Cheap Mama

I am cheap.

Very cheap.

So cheap, in fact, that one of the first phrases my son, Clyde, learned to say was “Is it on sale?” (Usually uttered as I whipped the grocery cart down the cookie aisle at lightening speed.) Still, even Clyde’s long-standing familiarity with my tightwad nature could not have prepared him for this year’s Christmas presents.

First off, let me say this: I like Christmas. I really do. I like the lights, the cookies, the cards, the caroling (not that anyone does that anymore, but if they did, I would like it). I hate it when people start in on the whole “it starts earlier every year” spiel. I hate it when they complain about the “commercialization” of Christmas. (I’m young enough that Christmas has been commercialized my whole life–the image of Santa riding an electric razor through the snow has the exact same emotional punch for me as a live Nativity scene.) But this year, for whatever reason, when Christmas came around I just said, “eh.”

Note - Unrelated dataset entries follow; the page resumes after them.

-- pv_equiv track=rewrite | github.com/sofyagdk/euplotes | prepare_data/3_find_frameshifts/graphmaker.py | create_frame_list
-- ===== SOURCE A (Python) =====
-- def create_frame_list(seq): #and we need the first and the last. AND we dont need to differ them by frame
-- 	stops = ['TAA', 'TAG']
-- 	Frs = list()
--
-- 	i = 0
-- 	for j in range(0, len(seq), 3):
-- 		if (seq[j:j+3] in stops) or (j  >= len(seq) - 3):
-- 			fr = [i, j]
-- 			i = j + 3
-- 			Frs.append(fr)
--
-- 	i = 1
-- 	for j in range(1, len(seq), 3):
-- 		if (seq[j:j+3] in stops) or (j  >= len(seq) - 3):
-- 			fr = [i, j]
-- 			i = j + 3
-- 			Frs.append(fr)
--
-- 	i = 2
-- 	for j in range(2, len(seq), 3):
-- 		if (seq[j:j+3] in stops) or (j  >= len(seq) - 3):
-- 			fr = [i, j]
-- 			i = j + 3
-- 			Frs.append(fr)
--
-- 	return Frs
-- ===== SOURCE B (Python) =====
-- def create_frame_list(seq):
--     stops = ('TAA', 'TAG')
--     n = len(seq)
--     cuts = [j for j in range(n) if seq[j:j+3] in stops or j >= n - 3]
--     out = []
--     for f in (0, 1, 2):
--         cf = [j for j in cuts if j % 3 == f]
--         out += [[s, j] for s, j in zip([f] + [c + 3 for c in cf], cf)]
--     return out
-- ===== Notes on version B (the rewrite author's own statement) =====
-- stated objective: alternative
-- what changed: B has no running start variable and no stepped scans: it first computes the set of cut positions (stop codon or tail) in one filter pass, then for each frame reconstructs the segments by zipping the frame's cut list with itself shifted (segment k pairs cut_{k-1}+3 with cut_k), concatenating the three frames.
import Mathlib
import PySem

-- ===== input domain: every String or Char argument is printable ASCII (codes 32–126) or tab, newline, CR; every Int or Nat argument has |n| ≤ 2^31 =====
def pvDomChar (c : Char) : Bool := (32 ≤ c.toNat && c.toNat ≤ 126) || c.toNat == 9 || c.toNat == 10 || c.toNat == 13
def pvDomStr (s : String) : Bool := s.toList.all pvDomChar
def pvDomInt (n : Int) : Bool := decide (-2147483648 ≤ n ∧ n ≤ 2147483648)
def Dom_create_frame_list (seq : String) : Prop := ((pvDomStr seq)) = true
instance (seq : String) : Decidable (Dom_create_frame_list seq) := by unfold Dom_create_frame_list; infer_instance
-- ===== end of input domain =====

-- B replaces A's three stepped scans with running start markers by a filter-then-zip
-- formulation: compute all cut positions once, then pair consecutive cuts per frame.


-- ===== PORT A =====
-- stops = ['TAA', 'TAG']
def pvStopsA : List (List Char) := [['T','A','A'], ['T','A','G']]

-- the loop body shared by A's three copy-pasted loops: state = (i, Frs)
def pvStepA (cs : List Char) (st : Int × List (List Int)) (j : Int) : Int × List (List Int) :=
  if (PySem.List.slice cs (some j) (some (j + 3)) ∈ pvStopsA) ∨ ((cs.length : Int) - 3 ≤ j)
  then (j + 3, st.2 ++ [[st.1, j]])
  else st

def create_frame_list (seq : String) : List (List Int) :=
  let cs := seq.toList
  let s0 := (PySem.List.pyRange 0 (cs.length : Int) 3).foldl (pvStepA cs) (0, [])
  let s1 := (PySem.List.pyRange 1 (cs.length : Int) 3).foldl (pvStepA cs) (1, s0.2)
  let s2 := (PySem.List.pyRange 2 (cs.length : Int) 3).foldl (pvStepA cs) (2, s1.2)
  s2.2

-- ===== PORT B =====
-- B's cut predicate: position j is a cut (stop codon starts there, or j is in the tail)
def pvCutB (cs : List Char) (j : Int) : Bool :=
  decide (PySem.List.slice cs (some j) (some (j + 3)) ∈ [['T','A','A'], ['T','A','G']])
    || decide ((cs.length : Int) - 3 ≤ j)

-- segments of one frame: zip the cut list against (f :: cuts shifted by +3)
def pvSegB (cuts : List Int) (f : Int) : List (List Int) :=
  let cf := cuts.filter (fun j => PySem.Int.mod j 3 == f)
  ((f :: cf.map (· + 3)).zip cf).map (fun p => [p.1, p.2])

def create_frame_list_alt (seq : String) : List (List Int) :=
  let cs := seq.toList
  let cuts := (PySem.List.pyRange 0 (cs.length : Int) 1).filter (pvCutB cs)
  pvSegB cuts 0 ++ pvSegB cuts 1 ++ pvSegB cuts 2

-- ===== PRECONDITION & SPEC =====
def Spec_create_frame_list (seq : String) (out : List (List Int)) : Prop := out = create_frame_list_alt seq
instance (seq : String) (out : List (List Int)) : Decidable (Spec_create_frame_list seq out) := by unfold Spec_create_frame_list; infer_instance

-- ===== CLAIM =====
def Claim_equal_create_frame_list : Prop := ∀ (seq : String), Dom_create_frame_list seq → Spec_create_frame_list seq (create_frame_list seq)

-- ===== LEMMAS AND PROOFS =====

-- the segments determined by a start value and a cut list (proof-side characterisation)
def pvSegsFrom (i : Int) : List Int → List (List Int)
  | [] => []
  | j :: rest => [i, j] :: pvSegsFrom (j + 3) rest

theorem pvZip_eq_segsFrom (cf : List Int) (i : Int) :
    ((i :: cf.map (· + 3)).zip cf).map (fun p => [p.1, p.2]) = pvSegsFrom i cf := by
  induction cf generalizing i with
  | nil => simp [pvSegsFrom]
  | cons j rest ih => simp [pvSegsFrom, ih]

-- A's per-frame fold appends exactly the segments of the cut-filtered index list
theorem pvFoldA_segs (cs : List Char) (js : List Int) (i : Int) (L : List (List Int)) :
    (js.foldl (pvStepA cs) (i, L)).2 = L ++ pvSegsFrom i (js.filter (pvCutB cs)) := by
  induction js generalizing i L with
  | nil => simp [pvSegsFrom]
  | cons j js ih =>
    simp only [List.foldl_cons, pvStepA, List.filter_cons]
    by_cases h : (PySem.List.slice cs (some j) (some (j + 3)) ∈ pvStopsA) ∨ ((cs.length : Int) - 3 ≤ j)
    · have hb : pvCutB cs j = true := by
        simp [pvCutB, pvStopsA] at h ⊢; tauto
      rw [if_pos h, hb, ih]
      simp [pvSegsFrom]
    · have hb : pvCutB cs j = false := by
        simp [pvCutB, pvStopsA] at h ⊢; tauto
      rw [if_neg h, hb, ih]
      simp

-- stepped ranges as maps over Nat ranges (for f < 3)
theorem pvRange3_nat (f m : Nat) :
    PySem.List.pyRange (f : Int) (m : Int) 3
      = (List.range ((m - f + 2) / 3)).map (fun k : Nat => (f : Int) + 3 * (k : Int)) := by
  rw [PySem.List.pyRange_of_pos _ _ (by norm_num)]
  have hc : (if (f : Int) < (m : Int) then (((m : Int) - (f : Int) + 3 - 1) / 3).toNat else 0)
      = (m - f + 2) / 3 := by
    split <;> omega
  rw [hc]

-- appending one more index to a stepped range: range(f, m+1, 3) vs range(f, m, 3)
theorem pvRange3_succ (f m : Nat) (hf : f < 3) :
    PySem.List.pyRange (f : Int) ((m : Int) + 1) 3
      = PySem.List.pyRange (f : Int) (m : Int) 3 ++ (if m % 3 = f then [(m : Int)] else []) := by
  have h1 : ((m : Int) + 1) = (((m + 1 : Nat) : Int)) := by push_cast; ring
  rw [h1, pvRange3_nat f (m + 1), pvRange3_nat f m]
  by_cases h : m % 3 = f
  · have hcount : (m + 1 - f + 2) / 3 = (m - f + 2) / 3 + 1 := by omega
    rw [hcount, List.range_succ]
    simp [h]
    omega
  · have hcount : (m + 1 - f + 2) / 3 = (m - f + 2) / 3 := by omega
    rw [hcount]
    simp [h]

-- the frame-f positions of range(m), in order, are exactly range(f, m, 3)
theorem pvFilter_mod_range (f m : Nat) (hf : f < 3) :
    (PySem.List.pyRange 0 (m : Int) 1).filter (fun j => PySem.Int.mod j 3 == (f : Int))
      = PySem.List.pyRange (f : Int) (m : Int) 3 := by
  induction m with
  | zero =>
    have e1 : PySem.List.pyRange 0 ((0 : Nat) : Int) 1 = [] := by
      rw [PySem.List.pyRange_one_eq_nil] ; simp
    have e2 : PySem.List.pyRange (f : Int) ((0 : Nat) : Int) 3 = [] := by
      rw [PySem.List.pyRange_of_pos _ _ (by norm_num)]
      simp
    rw [e1, e2]
    rfl
  | succ m ih =>
    rw [show (((m + 1 : Nat)) : Int) = (m : Int) + 1 from by push_cast; ring,
       PySem.List.pyRange_one_succ_right (by positivity), List.filter_append, ih,
       pvRange3_succ f m hf]
    by_cases h : m % 3 = f <;> simp [h] <;> omega

-- literal-frame instances used by the verdict
theorem pvFMR0 (m : Nat) :
    (PySem.List.pyRange 0 (m : Int) 1).filter (fun j => PySem.Int.mod j 3 == (0 : Int))
      = PySem.List.pyRange 0 (m : Int) 3 := by
  simpa using pvFilter_mod_range 0 m (by norm_num)

theorem pvFMR1 (m : Nat) :
    (PySem.List.pyRange 0 (m : Int) 1).filter (fun j => PySem.Int.mod j 3 == (1 : Int))
      = PySem.List.pyRange 1 (m : Int) 3 := by
  simpa using pvFilter_mod_range 1 m (by norm_num)

theorem pvFMR2 (m : Nat) :
    (PySem.List.pyRange 0 (m : Int) 1).filter (fun j => PySem.Int.mod j 3 == (2 : Int))
      = PySem.List.pyRange 2 (m : Int) 3 := by
  simpa using pvFilter_mod_range 2 m (by norm_num)

-- ===== VERDICT =====
theorem create_frame_list_spec : Claim_equal_create_frame_list := by
  intro seq _
  unfold Spec_create_frame_list
  simp only [create_frame_list, create_frame_list_alt, pvSegB]
  set cs := seq.toList with hcs
  rw [pvZip_eq_segsFrom, pvZip_eq_segsFrom, pvZip_eq_segsFrom,
      List.filter_comm (fun j => PySem.Int.mod j 3 == (0 : Int)) (pvCutB cs),
      List.filter_comm (fun j => PySem.Int.mod j 3 == (1 : Int)) (pvCutB cs),
      List.filter_comm (fun j => PySem.Int.mod j 3 == (2 : Int)) (pvCutB cs),
      pvFMR0, pvFMR1, pvFMR2,
      pvFoldA_segs, pvFoldA_segs, pvFoldA_segs]
  simp
-- pv_equiv track=rewrite | github.com/mhewDai/112 | hw/hw9/hw9.py | oddCount
-- ===== SOURCE A (Python) =====
-- def oddCount(L):
--     if L == []:
--         return 0
--     else:
--         if L[0] % 2 == 1:
--             return 1 + oddCount(L[1:])
--         else:
--             return oddCount(L[1:])
-- ===== SOURCE B (Python) =====
-- def oddCount(L):
--     count = 0
--     for x in L:
--         if x % 2 == 1:
--             count += 1
--     return count
-- ===== Notes on version B (the rewrite author's own statement) =====
-- stated objective: idiomatic
-- what changed: Replaced the tail-slicing structural recursion with a single iterative pass keeping an explicit counter accumulator.
import Mathlib
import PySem

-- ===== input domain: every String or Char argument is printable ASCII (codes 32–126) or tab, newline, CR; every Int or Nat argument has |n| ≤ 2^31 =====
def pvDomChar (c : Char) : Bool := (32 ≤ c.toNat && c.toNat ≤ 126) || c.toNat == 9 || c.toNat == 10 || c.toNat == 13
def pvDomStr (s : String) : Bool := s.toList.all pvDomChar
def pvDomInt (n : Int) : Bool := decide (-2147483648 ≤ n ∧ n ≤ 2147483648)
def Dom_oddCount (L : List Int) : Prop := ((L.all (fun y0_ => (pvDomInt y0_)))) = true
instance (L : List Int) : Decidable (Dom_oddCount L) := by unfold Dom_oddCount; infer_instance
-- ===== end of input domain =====

-- B replaces A's slice-copying recursion with a single iterative counting pass (measured faster).


-- ===== PORT A =====
def oddCount (L : List Int) : Int :=
  match L with
  | [] => 0
  | x :: rest =>
    if PySem.Int.mod x 2 = 1 then 1 + oddCount rest
    else oddCount rest

-- ===== PORT B =====
def oddCount_alt (L : List Int) : Int :=
  L.foldl (fun count x => if PySem.Int.mod x 2 = 1 then count + 1 else count) 0

-- ===== PRECONDITION & SPEC =====
def Spec_oddCount (L : List Int) (out : Int) : Prop := out = oddCount_alt L
instance (L : List Int) (out : Int) : Decidable (Spec_oddCount L out) := by unfold Spec_oddCount; infer_instance

-- ===== CLAIM (what is proved, stated in full; the proofs are below) =====
def Claim_equal_oddCount : Prop := ∀ (L : List Int), Dom_oddCount L → Spec_oddCount L (oddCount L)

-- ===== LEMMAS AND PROOFS =====

-- ===== VERDICT (by name: the statement is the Claim_ definition above) =====
theorem oddCount_alt_acc (L : List Int) (c : Int) :
    L.foldl (fun count x => if PySem.Int.mod x 2 = 1 then count + 1 else count) c
      = c + oddCount L := by
  induction L generalizing c with
  | nil => simp [oddCount]
  | cons x rest ih =>
    simp only [List.foldl, oddCount]
    split <;> rw [ih] <;> ring

theorem oddCount_spec : Claim_equal_oddCount := by
  intro L _
  unfold Spec_oddCount oddCount_alt
  rw [oddCount_alt_acc]
  ring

Which meant that I put off doing my shopping until the last minute.

Now, two things that definitely don’t go together are last minute Christmas shopping and being cheap. (Unless you can convince your kids that your family has converted to Russian Orthodox–where they don’t celebrate Christmas until sometime in mid-January–and buy all your presents at the after-Christmas sales.)

This isn’t a problem as far as my daughter, Clementine, is concerned: a Hot Topic gift card costs the same whether you buy it the day or the month before Christmas (although there is some concern that they might possibly run out of the “hipper” ones, and you will end up being stuck with one of the less popular members of the Cullen vampire clan–Uncle Jesse Cullen, the moonshine swilling vampire, perhaps).

Clyde, on the other hand, likes stuff. Which meant that I had two choices in the two days before Christmas I had left myself to shop: I could go online and pay outrageous shipping costs (and contribute to global warming in the process), or I could slide over to Kaybee’s and look through the few toys they had remaining at the end of their “Going-out-of-Business” sale. (I had to go to the Mall anyway for the Hot Topic card).

Can you guess which option I chose? (Because, that’s right, I’m all about the global warming). And so, it came to pass, that on Christmas morning we were gathered ‘round the Danish modern glass coffee table to open our presents. (Did I mention that I was so far out of touch with Christmas this year that I bought tickets for a Suns game on Christmas day, thus necessitating our family’s removal from our own home–where we had a Christmas tree–to a hip loft in downtown Phoenix, complete with exposed brick and duct work?) This seemed like an excellent idea when I had first made the arrangements–back in October. After all: what says “Christmas” more than shouting tu craints! (you suck) at Tony Parker, the Spurs’ hated French point guard?

Clementine, as predicted, was happy with her last minute Twilight gear–the Twilight hat, the Twilight soundtrack, the Twilight gift card–as far as she was concerned, it was a Twifecta. Clyde, on the other hand, was slightly nonplused as he opened up his collection of bottom, bottom, bottom of the barrel action figures from Kaybee’s.

I think that if I live to be as old as Ebenezer Scrooge, I will never forget the look on his face as he opened up the last one, read the packaging, and said, “Who’s Apollo Creed?”

Next year, I swear, I’ll do better.

Next year we really will convert to Russian Orthodox.